Pull every line holding the word "neighbor" from the data below and copy it.

== Extracted material ==
★ ★ ★ ★ ★ ★ ★
-- pv_equiv track=rewrite | github.com/xsarmalenka/AdventOfCode | Advent of Code 2024/Day 12/day12_part1.py | get_regions
-- ===== SOURCE A (Python) =====
-- from collections import deque
--
-- def get_plant_positions(field, plant):
--     positions = []
--     for i, row in enumerate(field):
--         for j, clm in enumerate(row):
--             if clm == plant:
--                 positions.append((i, j))
--     return positions
--
-- def get_regions(field, plant):
--     plant_positions = get_plant_positions(field, plant)
--     regions = []
--     visited = set()
--     directions = [(-1, 0), (1, 0), (0, -1), (0, 1)]
--
--     def bfs(start):
--         queue = deque([start])
--         region = set([start])
--         visited.add(start)
--
--         while queue:
--             x, y = queue.popleft()
--             for dx, dy in directions:
--                 neighbor = (x + dx, y + dy)
--                 if neighbor in plant_positions and neighbor not in visited:
--                     visited.add(neighbor)
--                     region.add(neighbor)
--                     queue.append(neighbor)
--         return region
--
--     def position_in_any_region(position, regions):
--         for region in regions:
--             if position in region:
--                 return True, region
--         return False, None
--
--     for position in plant_positions:
--         if position not in visited:
--             new_region = bfs(position)
--             regions.append(new_region)
--
--     return regions
-- ===== SOURCE B (Python) =====
-- def get_regions(field, plant):
--     positions = [(i, j) for i, row in enumerate(field) for j, c in enumerate(row) if c == plant]
--     label = {}    # cell -> representative cell of its region so far
--     members = {}  # representative -> list of cells of its region, in merge order
--     for p in positions:
--         i, j = p
--         roots = []
--         for q in ((i - 1, j), (i, j - 1)):
--             if q in label and label[q] not in roots:
--                 roots.append(label[q])
--         if not roots:
--             label[p] = p
--             members[p] = [p]
--         else:
--             r = min(roots)
--             label[p] = r
--             members[r].append(p)
--             for r2 in roots:
--                 if r2 != r:
--                     for q in members.pop(r2):
--                         label[q] = r
--                         members[r].append(q)
--     return [set(g) for g in members.values()]
-- ===== Notes on version B (the rewrite author's own statement) =====
-- stated objective: alternative
-- what changed: Replaces A's per-start BFS flood fill (deque + linear membership scans of the positions list) by a single row-major pass of union-by-relabel connected-component labelling: each plant cell is merged with the classes of its up/left neighbours via a cell->root dict and a root->members dict, regions emerging keyed by each component's first (row-major) cell.
import Mathlib
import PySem
-- pv_equiv track=rewrite | github.com/rytai/ReStart | dialogs.py | dialog_to_multiline_list
-- ===== SOURCE A (Python) =====
-- def dialog_to_multiline_list(dialog):
--     """
--     Pätkitaan |-merkillä erotetut rivit listan sisälle muotoon:
--     [rivi1, rivi2, rivi3, rivi4]
--     :param dialog: str
--     :rtype: list[str]
--     """
--     assert isinstance(dialog, str)
--
--     sentence = ""
--     dialog_list = ['', '', '', '']
--     dialog_line = 0
--
--     for symbol in dialog:
--         if symbol == '|':  # Rivi vaihtuu
--             dialog_list[dialog_line] = sentence
--             dialog_line += 1
--             sentence = ''
--         else:
--             sentence += symbol
--
--     # last line
--     dialog_list[dialog_line] = sentence
--
--     return dialog_list
-- ===== SOURCE B (Python) =====
-- def dialog_to_multiline_list(dialog):
--     """
--     Split |-separated lines into a fixed 4-slot list [line1, line2, line3, line4].
--     """
--     assert isinstance(dialog, str)
--
--     dialog_list = ['', '', '', '']
--     for i, segment in enumerate(dialog.split('|')):
--         dialog_list[i] = segment
--     return dialog_list
-- ===== Notes on version B (the rewrite author's own statement) =====
-- stated objective: simpler
-- what changed: Replaces the character-by-character scan with accumulator string and branch on '|' by one library split('|') and a positional-assignment pass of the segments into the fixed 4-slot list.
import Mathlib
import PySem

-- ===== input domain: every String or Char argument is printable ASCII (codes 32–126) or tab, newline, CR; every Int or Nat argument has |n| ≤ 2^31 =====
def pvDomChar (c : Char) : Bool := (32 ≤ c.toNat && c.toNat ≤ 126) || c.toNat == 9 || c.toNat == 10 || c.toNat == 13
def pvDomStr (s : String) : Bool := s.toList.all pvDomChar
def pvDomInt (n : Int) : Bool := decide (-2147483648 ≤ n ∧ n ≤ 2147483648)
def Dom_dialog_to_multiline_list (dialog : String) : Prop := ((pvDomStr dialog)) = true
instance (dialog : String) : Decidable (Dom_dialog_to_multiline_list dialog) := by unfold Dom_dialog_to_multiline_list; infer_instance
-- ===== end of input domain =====

-- B replaces A's character-by-character scan with one split('|') plus a positional-assignment
-- pass into the fixed 4-slot list (objective: simpler).

-- ===== PORT A =====
-- the character loop: state = (sentence, dialog_list, dialog_line); list assignment is
-- List.set, which is exact on the in-range indices Pre_ admits (Python raises out of range)
def dialogGoA : List Char → List Char → List String → Nat → List String
  | [], sentence, dlist, line => dlist.set line (String.mk sentence)
  | c :: rest, sentence, dlist, line =>
    if c = '|' then dialogGoA rest [] (dlist.set line (String.mk sentence)) (line + 1)
    else dialogGoA rest (sentence ++ [c]) dlist line

def dialog_to_multiline_list (dialog : String) : List String :=
  dialogGoA dialog.toList [] ["", "", "", ""] 0

-- ===== PORT B =====
-- dialog.split('|') for the one-character separator is List.splitOn '|';
-- enumerate indices are ≥ 0, so .toNat is exact; List.set is exact on in-range indices
def dialog_to_multiline_list_alt (dialog : String) : List String :=
  (PySem.List.enumerate ((dialog.toList.splitOn '|').map String.mk)).foldl
    (fun dlist p => dlist.set p.1.toNat p.2) ["", "", "", ""]

-- ===== PRECONDITION & SPEC =====
-- Pre_ excludes strings with four or more '|' (both Pythons raise IndexError there)
def Pre_dialog_to_multiline_list (dialog : String) : Prop := dialog.toList.count '|' ≤ 3
instance (dialog : String) : Decidable (Pre_dialog_to_multiline_list dialog) := by
  unfold Pre_dialog_to_multiline_list; infer_instance
def pvWitness_dialog_to_multiline_list : String := "hi|there|reader"

def Spec_dialog_to_multiline_list (dialog : String) (out : List String) : Prop := out = dialog_to_multiline_list_alt dialog
instance (dialog : String) (out : List String) : Decidable (Spec_dialog_to_multiline_list dialog out) := by unfold Spec_dialog_to_multiline_list; infer_instance

-- ===== CLAIM (what is proved, stated in full; the proofs are below) =====
def Claim_equal_dialog_to_multiline_list : Prop := ∀ (dialog : String), Dom_dialog_to_multiline_list dialog → Pre_dialog_to_multiline_list dialog → Spec_dialog_to_multiline_list dialog (dialog_to_multiline_list dialog)

-- ===== LEMMAS AND PROOFS =====

-- sequential positional assignment of segments, starting at slot i
def setSegs (dlist : List String) (i : Nat) : List String → List String
  | [] => dlist
  | seg :: rest => setSegs (dlist.set i seg) (i + 1) rest

theorem dialogGoA_eq_setSegs (cs : List Char) :
    ∀ (s : List Char) (dl : List String) (i : Nat),
      dialogGoA cs s dl i
        = setSegs dl i (((cs.splitOn '|').modifyHead (s ++ ·)).map String.mk) := by
  induction cs with
  | nil =>
    intro s dl i
    simp [dialogGoA, List.splitOn, List.splitOnP_nil, setSegs, List.modifyHead]
  | cons c rest ih =>
    intro s dl i
    by_cases hc : c = '|'
    · subst hc
      simp only [dialogGoA, ih, List.splitOn, List.splitOnP_cons]
      cases rest.splitOnP (· == '|') <;> simp [List.modifyHead, setSegs]
    · simp only [dialogGoA, ih, List.splitOn, List.splitOnP_cons, beq_iff_eq,
        if_neg hc]
      cases h : (rest.splitOnP (· == '|')) with
      | nil => simp [List.modifyHead]
      | cons hd tl => simp [List.modifyHead]

theorem foldl_enumerate_set (segs : List String) :
    ∀ (dl : List String) (n : Nat),
      (PySem.List.enumerate segs (n : Int)).foldl
          (fun dlist p => dlist.set p.1.toNat p.2) dl
        = setSegs dl n segs := by
  induction segs with
  | nil => intro dl n; rfl
  | cons seg rest ih =>
    intro dl n
    have hcons : PySem.List.enumerate (seg :: rest) (n : Int)
        = ((n : Int), seg) :: PySem.List.enumerate rest ((n : Int) + 1) := rfl
    have hcast : ((n : Int) + 1) = ((n + 1 : Nat) : Int) := by push_cast; ring
    rw [hcons, List.foldl_cons, hcast, ih]
    simp [setSegs]

-- ===== VERDICT (by name: the statement is the Claim_ definition above) =====
theorem dialog_to_multiline_list_spec : Claim_equal_dialog_to_multiline_list := by
  intro dialog _ _
  unfold Spec_dialog_to_multiline_list dialog_to_multiline_list dialog_to_multiline_list_alt
  rw [dialogGoA_eq_setSegs]
  have h0 : ((0 : Nat) : Int) = (0 : Int) := rfl
  rw [← h0, foldl_enumerate_set]
  have : (dialog.toList.splitOn '|').modifyHead (([] : List Char) ++ ·)
      = dialog.toList.splitOn '|' := by
    cases dialog.toList.splitOn '|' <;> simp [List.modifyHead]
  rw [this]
★ ★ ★ ★ ★ ★ ★
== The answer ==
--                 neighbor = (x + dx, y + dy)
--                 if neighbor in plant_positions and neighbor not in visited:
--                     visited.add(neighbor)
--                     region.add(neighbor)
--                     queue.append(neighbor)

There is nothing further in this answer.